**Task input**.
Segment Open

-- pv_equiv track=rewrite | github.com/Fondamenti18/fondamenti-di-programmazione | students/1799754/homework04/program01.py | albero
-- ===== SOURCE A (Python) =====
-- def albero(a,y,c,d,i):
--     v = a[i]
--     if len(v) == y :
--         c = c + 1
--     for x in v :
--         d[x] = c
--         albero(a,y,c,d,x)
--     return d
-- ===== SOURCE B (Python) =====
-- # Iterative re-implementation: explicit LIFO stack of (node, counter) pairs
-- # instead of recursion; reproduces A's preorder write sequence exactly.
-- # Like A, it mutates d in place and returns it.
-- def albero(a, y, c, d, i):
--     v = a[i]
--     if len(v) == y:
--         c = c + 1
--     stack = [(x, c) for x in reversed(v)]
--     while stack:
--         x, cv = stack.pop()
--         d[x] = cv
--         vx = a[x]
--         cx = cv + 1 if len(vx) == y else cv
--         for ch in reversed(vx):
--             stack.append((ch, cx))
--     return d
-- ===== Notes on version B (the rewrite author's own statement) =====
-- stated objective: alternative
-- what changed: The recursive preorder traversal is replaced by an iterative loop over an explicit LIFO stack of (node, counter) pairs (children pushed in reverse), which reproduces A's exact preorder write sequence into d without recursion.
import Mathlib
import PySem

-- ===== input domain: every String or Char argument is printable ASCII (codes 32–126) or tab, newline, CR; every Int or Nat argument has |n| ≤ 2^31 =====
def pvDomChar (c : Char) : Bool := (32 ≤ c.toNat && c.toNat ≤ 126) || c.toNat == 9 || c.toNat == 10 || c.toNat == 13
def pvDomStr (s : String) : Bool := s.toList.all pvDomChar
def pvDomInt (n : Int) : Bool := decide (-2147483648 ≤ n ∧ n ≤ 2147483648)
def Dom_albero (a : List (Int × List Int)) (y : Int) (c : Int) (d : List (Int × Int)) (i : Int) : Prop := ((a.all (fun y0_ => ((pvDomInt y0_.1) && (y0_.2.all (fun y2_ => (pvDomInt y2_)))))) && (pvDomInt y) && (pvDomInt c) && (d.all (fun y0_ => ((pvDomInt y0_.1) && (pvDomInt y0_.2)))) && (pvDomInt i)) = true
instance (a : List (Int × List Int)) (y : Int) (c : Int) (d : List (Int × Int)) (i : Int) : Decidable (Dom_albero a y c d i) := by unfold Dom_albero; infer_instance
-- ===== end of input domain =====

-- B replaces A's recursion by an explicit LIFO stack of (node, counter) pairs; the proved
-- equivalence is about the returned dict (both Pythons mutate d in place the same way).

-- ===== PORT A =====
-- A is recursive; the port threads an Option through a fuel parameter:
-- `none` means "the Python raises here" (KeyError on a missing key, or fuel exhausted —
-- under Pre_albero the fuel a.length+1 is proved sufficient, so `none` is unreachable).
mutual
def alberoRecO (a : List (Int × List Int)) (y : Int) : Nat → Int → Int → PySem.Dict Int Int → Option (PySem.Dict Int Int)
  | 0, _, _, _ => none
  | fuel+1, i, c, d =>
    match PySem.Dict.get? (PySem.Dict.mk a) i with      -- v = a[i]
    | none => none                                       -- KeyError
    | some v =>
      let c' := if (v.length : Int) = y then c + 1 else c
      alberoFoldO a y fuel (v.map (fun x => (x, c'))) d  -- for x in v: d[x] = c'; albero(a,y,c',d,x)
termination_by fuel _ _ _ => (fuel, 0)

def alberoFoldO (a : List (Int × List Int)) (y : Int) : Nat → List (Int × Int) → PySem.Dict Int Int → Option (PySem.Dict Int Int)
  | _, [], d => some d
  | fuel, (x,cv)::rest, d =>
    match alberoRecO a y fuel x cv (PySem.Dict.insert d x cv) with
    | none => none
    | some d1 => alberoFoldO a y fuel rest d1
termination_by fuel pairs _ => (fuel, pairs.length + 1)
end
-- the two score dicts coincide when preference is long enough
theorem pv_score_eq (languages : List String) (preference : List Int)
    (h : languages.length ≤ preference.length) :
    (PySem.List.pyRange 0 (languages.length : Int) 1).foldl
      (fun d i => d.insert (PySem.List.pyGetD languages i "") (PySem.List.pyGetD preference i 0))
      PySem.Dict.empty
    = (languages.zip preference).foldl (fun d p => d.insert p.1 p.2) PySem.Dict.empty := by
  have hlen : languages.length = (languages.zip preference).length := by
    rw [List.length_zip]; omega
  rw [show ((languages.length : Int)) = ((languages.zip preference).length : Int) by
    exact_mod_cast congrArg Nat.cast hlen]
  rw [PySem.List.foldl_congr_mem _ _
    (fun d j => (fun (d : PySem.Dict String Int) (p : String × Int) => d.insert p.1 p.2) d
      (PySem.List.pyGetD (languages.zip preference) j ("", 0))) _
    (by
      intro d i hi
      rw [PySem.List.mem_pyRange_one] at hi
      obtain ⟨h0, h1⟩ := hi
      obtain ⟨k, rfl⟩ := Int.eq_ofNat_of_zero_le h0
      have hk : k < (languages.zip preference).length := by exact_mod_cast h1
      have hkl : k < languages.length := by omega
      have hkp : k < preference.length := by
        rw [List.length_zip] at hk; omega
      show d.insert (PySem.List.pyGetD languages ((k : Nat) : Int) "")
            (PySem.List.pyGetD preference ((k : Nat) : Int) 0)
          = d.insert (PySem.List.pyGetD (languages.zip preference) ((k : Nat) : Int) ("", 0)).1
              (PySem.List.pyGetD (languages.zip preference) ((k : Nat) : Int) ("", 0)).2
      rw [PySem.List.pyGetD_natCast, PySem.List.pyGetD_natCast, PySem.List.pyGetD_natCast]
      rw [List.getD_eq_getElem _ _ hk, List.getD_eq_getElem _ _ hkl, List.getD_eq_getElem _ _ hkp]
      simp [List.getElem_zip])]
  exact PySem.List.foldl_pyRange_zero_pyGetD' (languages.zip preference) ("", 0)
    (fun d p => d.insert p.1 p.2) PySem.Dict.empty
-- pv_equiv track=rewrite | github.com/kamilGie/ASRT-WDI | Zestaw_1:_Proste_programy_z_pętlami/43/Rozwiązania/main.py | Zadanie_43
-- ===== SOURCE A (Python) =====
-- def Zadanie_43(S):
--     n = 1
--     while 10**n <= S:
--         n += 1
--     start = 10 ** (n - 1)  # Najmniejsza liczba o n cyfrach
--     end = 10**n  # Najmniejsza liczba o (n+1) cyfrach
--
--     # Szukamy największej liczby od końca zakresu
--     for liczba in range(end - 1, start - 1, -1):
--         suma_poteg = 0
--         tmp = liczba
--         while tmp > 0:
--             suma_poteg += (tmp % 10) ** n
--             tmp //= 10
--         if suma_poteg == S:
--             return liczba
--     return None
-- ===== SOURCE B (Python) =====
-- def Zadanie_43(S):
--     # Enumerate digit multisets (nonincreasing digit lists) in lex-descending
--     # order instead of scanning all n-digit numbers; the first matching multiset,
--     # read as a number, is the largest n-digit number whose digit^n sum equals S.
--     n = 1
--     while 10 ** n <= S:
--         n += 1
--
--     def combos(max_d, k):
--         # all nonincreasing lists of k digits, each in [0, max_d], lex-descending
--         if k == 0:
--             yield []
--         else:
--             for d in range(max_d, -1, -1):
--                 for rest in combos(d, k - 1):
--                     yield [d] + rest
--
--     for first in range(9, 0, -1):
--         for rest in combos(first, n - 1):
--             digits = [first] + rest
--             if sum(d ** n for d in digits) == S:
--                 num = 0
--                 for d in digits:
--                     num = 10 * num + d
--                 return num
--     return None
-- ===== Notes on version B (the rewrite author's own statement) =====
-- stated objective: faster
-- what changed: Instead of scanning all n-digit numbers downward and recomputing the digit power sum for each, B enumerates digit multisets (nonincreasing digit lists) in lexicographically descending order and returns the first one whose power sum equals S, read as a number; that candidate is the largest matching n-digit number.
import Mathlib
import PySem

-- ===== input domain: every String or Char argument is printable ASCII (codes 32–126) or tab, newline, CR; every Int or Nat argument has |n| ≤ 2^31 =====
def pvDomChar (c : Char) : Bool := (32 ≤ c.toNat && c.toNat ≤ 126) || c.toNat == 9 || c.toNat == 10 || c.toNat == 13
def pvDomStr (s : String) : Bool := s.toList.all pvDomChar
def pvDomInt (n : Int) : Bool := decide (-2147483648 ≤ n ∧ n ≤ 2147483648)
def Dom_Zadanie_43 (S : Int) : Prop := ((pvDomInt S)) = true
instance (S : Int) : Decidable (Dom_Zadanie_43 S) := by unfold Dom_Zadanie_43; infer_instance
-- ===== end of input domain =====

Segment Closed

**Goal of the exercise**. Your task for the entries above: copy exactly the span starting with the line with "cv = stack.pop()" and going on through the line with "-- stated objective: alternative", both lines included, and nothing else.

**Solution for this problem**.
--         x, cv = stack.pop()
--         d[x] = cv
--         vx = a[x]
--         cx = cv + 1 if len(vx) == y else cv
--         for ch in reversed(vx):
--             stack.append((ch, cx))
--     return d
-- ===== Notes on version B (the rewrite author's own statement) =====
-- stated objective: alternative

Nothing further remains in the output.